Pour autant, a rappelé sa collègue, Mohamed Lamine Aberouz a fait part à l’audience de « sa haine pour la démocratie et la République et son rejet de la laïcité ». Ami d’enfance du tueur, Mohamed Lamine Aberouz répond de complicité d’assassinat sur personne dépositaire de l’autorité publique, complicité de séquestration de mineur et association de malfaiteurs terroriste criminelle.
« Nous sommes tous Jean-Baptiste Salvaing et Jessica Schneider », a déclaré la première avocate générale en ouvrant les réquisitions. « C’est évidemment parce qu’ils étaient policiers que Jean-Baptiste Salvaing et Jessica Schneider ont été pris pour cibles », a-t-elle souligné. « La question du pourquoi n’a jamais fait de mystère. À travers eux, c’est notre République, ses valeurs, ses fondements qui étaient visés ». La magistrate a aussi fait part de sa « conviction » que « Mohamed Lamine Aberouz était présent au moment des faits au domicile du couple Schneider-Salvaing ».

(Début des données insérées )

-- pv_equiv track=rewrite | github.com/pratham1singh/GFG-geeks-for-geeks-solutions | Minimum indexed character - GFG/minimum-indexed-character.py | minIndexChar
-- ===== SOURCE A (Python) =====
-- def minIndexChar(Str, pat):
--     dict1={}
--     for i in pat:
--        dict1[i]=True
--     n=len(Str)
--     for i in range(n):
--         if Str[i] in dict1:
--             return i
--     return -1
-- ===== SOURCE B (Python) =====
-- def minIndexChar(Str, pat):
--     best = -1
--     for c in pat:
--         idx = Str.find(c)
--         if idx != -1 and (best == -1 or idx < best):
--             best = idx
--     return best
-- ===== Notes on version B (the rewrite author's own statement) =====
-- stated objective: alternative
-- what changed: Instead of scanning Str once against a dict of pattern characters, B loops over pat and minimises the first-occurrence index Str.find(c) of each pattern character, returning -1 when none occurs.
import Mathlib
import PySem

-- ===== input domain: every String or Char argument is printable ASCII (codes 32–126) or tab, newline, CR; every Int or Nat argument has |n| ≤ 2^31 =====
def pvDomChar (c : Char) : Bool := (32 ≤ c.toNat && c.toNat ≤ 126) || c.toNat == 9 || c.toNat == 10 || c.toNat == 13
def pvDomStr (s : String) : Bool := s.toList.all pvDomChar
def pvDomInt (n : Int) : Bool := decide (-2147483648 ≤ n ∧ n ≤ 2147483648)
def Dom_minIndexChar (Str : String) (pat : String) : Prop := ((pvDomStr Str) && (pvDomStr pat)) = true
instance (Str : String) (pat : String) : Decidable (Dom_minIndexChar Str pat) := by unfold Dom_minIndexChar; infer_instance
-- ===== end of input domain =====

-- B replaces A's single left-to-right scan of Str (with a dict of pattern chars) by a loop
-- over pat that minimises the first-occurrence index Str.find(c) of each pattern char
-- (objective: alternative decomposition, same result).

-- ===== PORT A =====
-- the 'for i in range(n): if Str[i] in dict1: return i' loop, walking the characters with their index
def pvLoopA (dict1 : PySem.Dict Char Bool) (s : List Char) (i : Nat) : Int :=
  match s with
  | [] => -1
  | c :: t => if dict1.contains c then (i : Int) else pvLoopA dict1 t (i + 1)

def minIndexChar (Str : String) (pat : String) : Int :=
  let dict1 := pat.toList.foldl (fun d i => d.insert i true) PySem.Dict.empty
  pvLoopA dict1 Str.toList 0

-- ===== PORT B =====
def minIndexChar_alt (Str : String) (pat : String) : Int :=
  pat.toList.foldl (fun best c =>
    let idx := PySem.Str.find Str (String.ofList [c])
    if idx ≠ -1 ∧ (best = -1 ∨ idx < best) then idx else best) (-1)

-- ===== PRECONDITION & SPEC =====
def Spec_minIndexChar (Str : String) (pat : String) (out : Int) : Prop := out = minIndexChar_alt Str pat
instance (Str : String) (pat : String) (out : Int) : Decidable (Spec_minIndexChar Str pat out) := by unfold Spec_minIndexChar; infer_instance

-- ===== CLAIM (what is proved, stated in full; the proofs are below) =====
def Claim_equal_minIndexChar : Prop := ∀ (Str : String) (pat : String), Dom_minIndexChar Str pat → Spec_minIndexChar Str pat (minIndexChar Str pat)

-- ===== LEMMAS AND PROOFS =====

-- Python's str.find for a single-character needle is the first index of that character, or -1.
theorem pv_find_go_singleton (c : Char) (s : List Char) (k : Nat) :
    PySem.Chars.find.go [c] s k =
      if c ∈ s then (((k + s.findIdx (fun x => x == c) : Nat)) : Int) else -1 := by
  induction s generalizing k with
  | nil => simp [PySem.Chars.find.go]
  | cons h t ih =>
    by_cases hc : h = c
    · subst hc
      simp [PySem.Chars.find.go, List.isPrefixOf, List.findIdx_cons]
    · have hbe : (c == h) = false := by simp [Ne.symm hc]
      have hbe' : (h == c) = false := by simp [hc]
      simp [PySem.Chars.find.go, List.isPrefixOf, hbe, List.findIdx_cons, hbe', ih]
      by_cases hm : c ∈ t
      · simp [hm]; omega
      · simp [hm]; intro hch; exact absurd hch (Ne.symm hc)

theorem pv_find_singleton (Str : String) (c : Char) :
    PySem.Str.find Str (String.ofList [c]) =
      if c ∈ Str.toList then ((Str.toList.findIdx (fun x => x == c) : Nat) : Int) else -1 := by
  have : PySem.Str.find Str (String.ofList [c]) = PySem.Chars.find.go [c] Str.toList 0 := by
    simp [PySem.Str.find, PySem.Chars.find, String.toList_ofList]
  rw [this, pv_find_go_singleton]
  simp

-- A's scanning loop returns the first index whose character is in the dict, else -1.
theorem pv_loopA_eq (d : PySem.Dict Char Bool) (s : List Char) (i : Nat) :
    pvLoopA d s i =
      if s.any (fun c => d.contains c) then
        (((i + s.findIdx (fun c => d.contains c) : Nat)) : Int)
      else -1 := by
  induction s generalizing i with
  | nil => simp [pvLoopA]
  | cons h t ih =>
    by_cases hd : d.contains h
    · simp [pvLoopA, hd, List.findIdx_cons]
    · simp [pvLoopA, hd, List.findIdx_cons, ih]
      split_ifs <;> omega

-- the dict built by A contains exactly the characters of pat
theorem pv_contains_foldl (P : List Char) (c : Char) :
    ((P.foldl (fun d i => d.insert i true) PySem.Dict.empty).contains c) = decide (c ∈ P) := by
  have hkeys : (P.foldl (fun d i => d.insert i true) PySem.Dict.empty).keys = PySem.Set.ofList P := by
    rw [PySem.Dict.keys_foldl_insert (f := fun _ _ => true)]
    simp [PySem.Dict.keys_empty, PySem.Set.update_nil_left]
  rw [PySem.Dict.contains_eq_decide_mem_keys, hkeys]
  simp [PySem.Set.mem_ofList]

-- B's minimisation fold: if every candidate index is -1 or ≥ k, k is achieved (or already held),
-- then the fold returns k.
theorem pv_fold_eq_k (g : Char → Int) (k : Int) (hk : 0 ≤ k) :
    ∀ (cs : List Char) (best : Int),
      (∀ c ∈ cs, g c = -1 ∨ k ≤ g c) →
      (best = -1 ∨ k ≤ best) →
      ((∃ c ∈ cs, g c = k) ∨ best = k) →
      cs.foldl (fun b c => if g c ≠ -1 ∧ (b = -1 ∨ g c < b) then g c else b) best = k := by
  intro cs
  induction cs with
  | nil =>
    intro best _ _ h3
    rcases h3 with ⟨c, hc, _⟩ | h
    · exact absurd hc (List.not_mem_nil)
    · simpa using h
  | cons c cs ih =>
    intro best h1 h2 h3
    simp only [List.foldl_cons]
    have hgc := h1 c (List.mem_cons_self)
    have h1' : ∀ x ∈ cs, g x = -1 ∨ k ≤ g x := fun x hx => h1 x (List.mem_cons_of_mem _ hx)
    refine ih _ h1' ?_ ?_
    · split_ifs with hif
      · rcases hgc with h | h
        · exact absurd h hif.1
        · right; exact h
      · exact h2
    · rcases h3 with ⟨c', hc', hgc'⟩ | hbest
      · rcases List.mem_cons.mp hc' with rfl | hmem
        · right
          split_ifs with hif
        <;> rcases h2 with rfl | hb <;> rcases hgc with h | h <;> omega
        · left; exact ⟨c', hmem, hgc'⟩
      · right
        subst hbest
        split_ifs with hif
        · rcases hgc with h | h <;> rcases hif.2 with h2' | h2' <;> omega
        · rfl

-- when no candidate is found the fold keeps its accumulator
theorem pv_fold_id (g : Char → Int) (cs : List Char) (best : Int)
    (h : ∀ c ∈ cs, g c = -1) :
    cs.foldl (fun b c => if g c ≠ -1 ∧ (b = -1 ∨ g c < b) then g c else b) best = best := by
  induction cs generalizing best with
  | nil => rfl
  | cons c cs ih =>
    have hc := h c (List.mem_cons_self)
    simp only [List.foldl_cons, hc]
    rw [if_neg (by simp)]
    exact ih _ (fun x hx => h x (List.mem_cons_of_mem _ hx))

-- ===== VERDICT (by name: the statement is the Claim_ definition above) =====
theorem minIndexChar_spec : Claim_equal_minIndexChar := by
  intro Str pat _
  unfold Spec_minIndexChar
  simp only [minIndexChar, minIndexChar_alt]
  set s := Str.toList with hs
  set P := pat.toList with hP
  set D := P.foldl (fun d i => d.insert i true) PySem.Dict.empty with hD
  have hpred : (fun c => D.contains c) = (fun c => decide (c ∈ P)) := by
    funext c; exact pv_contains_foldl P c
  have hg : ∀ c, PySem.Str.find Str (String.ofList [c]) =
      if c ∈ s then ((s.findIdx (fun x => x == c) : Nat) : Int) else -1 := by
    intro c; rw [pv_find_singleton]
  rw [pv_loopA_eq, hpred]
  by_cases hany : s.any (fun c => decide (c ∈ P))
  · -- some character of s is in P; both sides equal the first such index
    have hk : s.findIdx (fun c => decide (c ∈ P)) < s.length :=
      List.findIdx_lt_length.mpr (by simpa using List.any_eq_true.mp hany)
    set kn := s.findIdx (fun c => decide (c ∈ P)) with hkn
    have hc0 : decide (s[kn] ∈ P) = true := List.findIdx_getElem (w := hk)
    have hc0P : s[kn] ∈ P := of_decide_eq_true hc0
    have hc0s : s[kn] ∈ s := List.getElem_mem hk
    have hlow : ∀ j, j < kn → (hj : j < s.length) → s[j] ∉ P := by
      intro j hjk hj hmem
      have := List.not_of_lt_findIdx (p := fun c => decide (c ∈ P)) (i := j) hjk
      simp at this
      exact this hmem
    -- every found index of a pattern character is ≥ kn
    have h1 : ∀ c ∈ P, PySem.Str.find Str (String.ofList [c]) = -1 ∨
        (kn : Int) ≤ PySem.Str.find Str (String.ofList [c]) := by
      intro c hcP
      rw [hg c]
      by_cases hcs : c ∈ s
      · right
        simp only [hcs, if_pos]
        have hm : s.findIdx (fun x => x == c) < s.length :=
          List.findIdx_lt_length.mpr ⟨c, hcs, by simp⟩
        have hsm : s[s.findIdx (fun x => x == c)] = c := by
          have := List.findIdx_getElem (p := fun x => x == c) (xs := s) (w := hm)
          simpa using this
        by_contra hlt
        push_cast at hlt
        have hjk : s.findIdx (fun x => x == c) < kn := by omega
        exact hlow _ hjk hm (by rw [hsm]; exact hcP)
      · left; simp [hcs]
    -- the character s[kn] is first found exactly at kn
    have h2 : PySem.Str.find Str (String.ofList [s[kn]]) = (kn : Int) := by
      rw [hg _]
      simp only [hc0s, if_pos]
      congr 1
      set m := s.findIdx (fun x => x == s[kn]) with hm
      have hmlt : m < s.length := List.findIdx_lt_length.mpr ⟨s[kn], hc0s, by simp⟩
      have hsm : s[m] = s[kn] := by
        have := List.findIdx_getElem (p := fun x => x == s[kn]) (xs := s) (w := hmlt)
        simpa using this
      rcases lt_trichotomy m kn with h | h | h
      · exact absurd (by rw [hsm]; exact hc0P) (hlow m h hmlt)
      · exact h
      · have := List.not_of_lt_findIdx (p := fun x => x == s[kn]) (i := kn) h
        simp at this
        exact absurd rfl this
    rw [if_pos hany]
    symm
    simpa using pv_fold_eq_k (fun c => PySem.Str.find Str (String.ofList [c])) ((kn : Int))
      (Int.natCast_nonneg _) P (-1) h1 (Or.inl rfl) (Or.inl ⟨s[kn], hc0P, h2⟩)
  · -- no character of s is in P: A returns -1 and every find is -1
    rw [if_neg hany]
    symm
    apply pv_fold_id
    intro c hcP
    rw [hg c]
    have hcs : c ∉ s := by
      intro hcs
      exact hany (List.any_eq_true.mpr ⟨c, hcs, by simpa using hcP⟩)
    simp [hcs]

L’accusation repose essentiellement sur une trace ADN, retrouvée sur le repose-poignet de l’ordinateur portable des victimes. Pour le ministère public cet élément prouve que l’accusé était présent à leur domicile le soir de l’assassinat. La défense de Mohamed Lamine Aberouz soutient que cette trace provient d’un « transfert » d’ADN depuis la voiture de Larossi Abballa, où ont aussi été isolées des traces génétiques lui appartenant. La semaine dernière, des experts ont qualifié cette hypothèse de peu probable, sans l’exclure totalement.
Mohamed Lamine Aberouz affirme s’être rendu dans une mosquée des Mureaux le soir du double assassinat mais aucun témoin, sauf certains de ses frères, n’a pu le confirmer durant l’enquête ni à l’audience. Les avocates générales ont également insisté sur la « destruction d’éléments de preuves aussitôt après l’attentat ».
Dans la nuit du 13 au 14 juin, Mohamed Lamine Aberouz a réinitialisé son compte de messagerie Telegram, puis déposé des ordinateurs, tablettes et clés USB chez un ami. « J’ai eu peur », s’est-il justifié, en évoquant sa proximité avec Larossi Abballa. Les avocats de la défense Vincent Brengarth et Nino Arnaud devaient plaider l’acquittement de leur client mardi après-midi. Le verdict est attendu mercredi.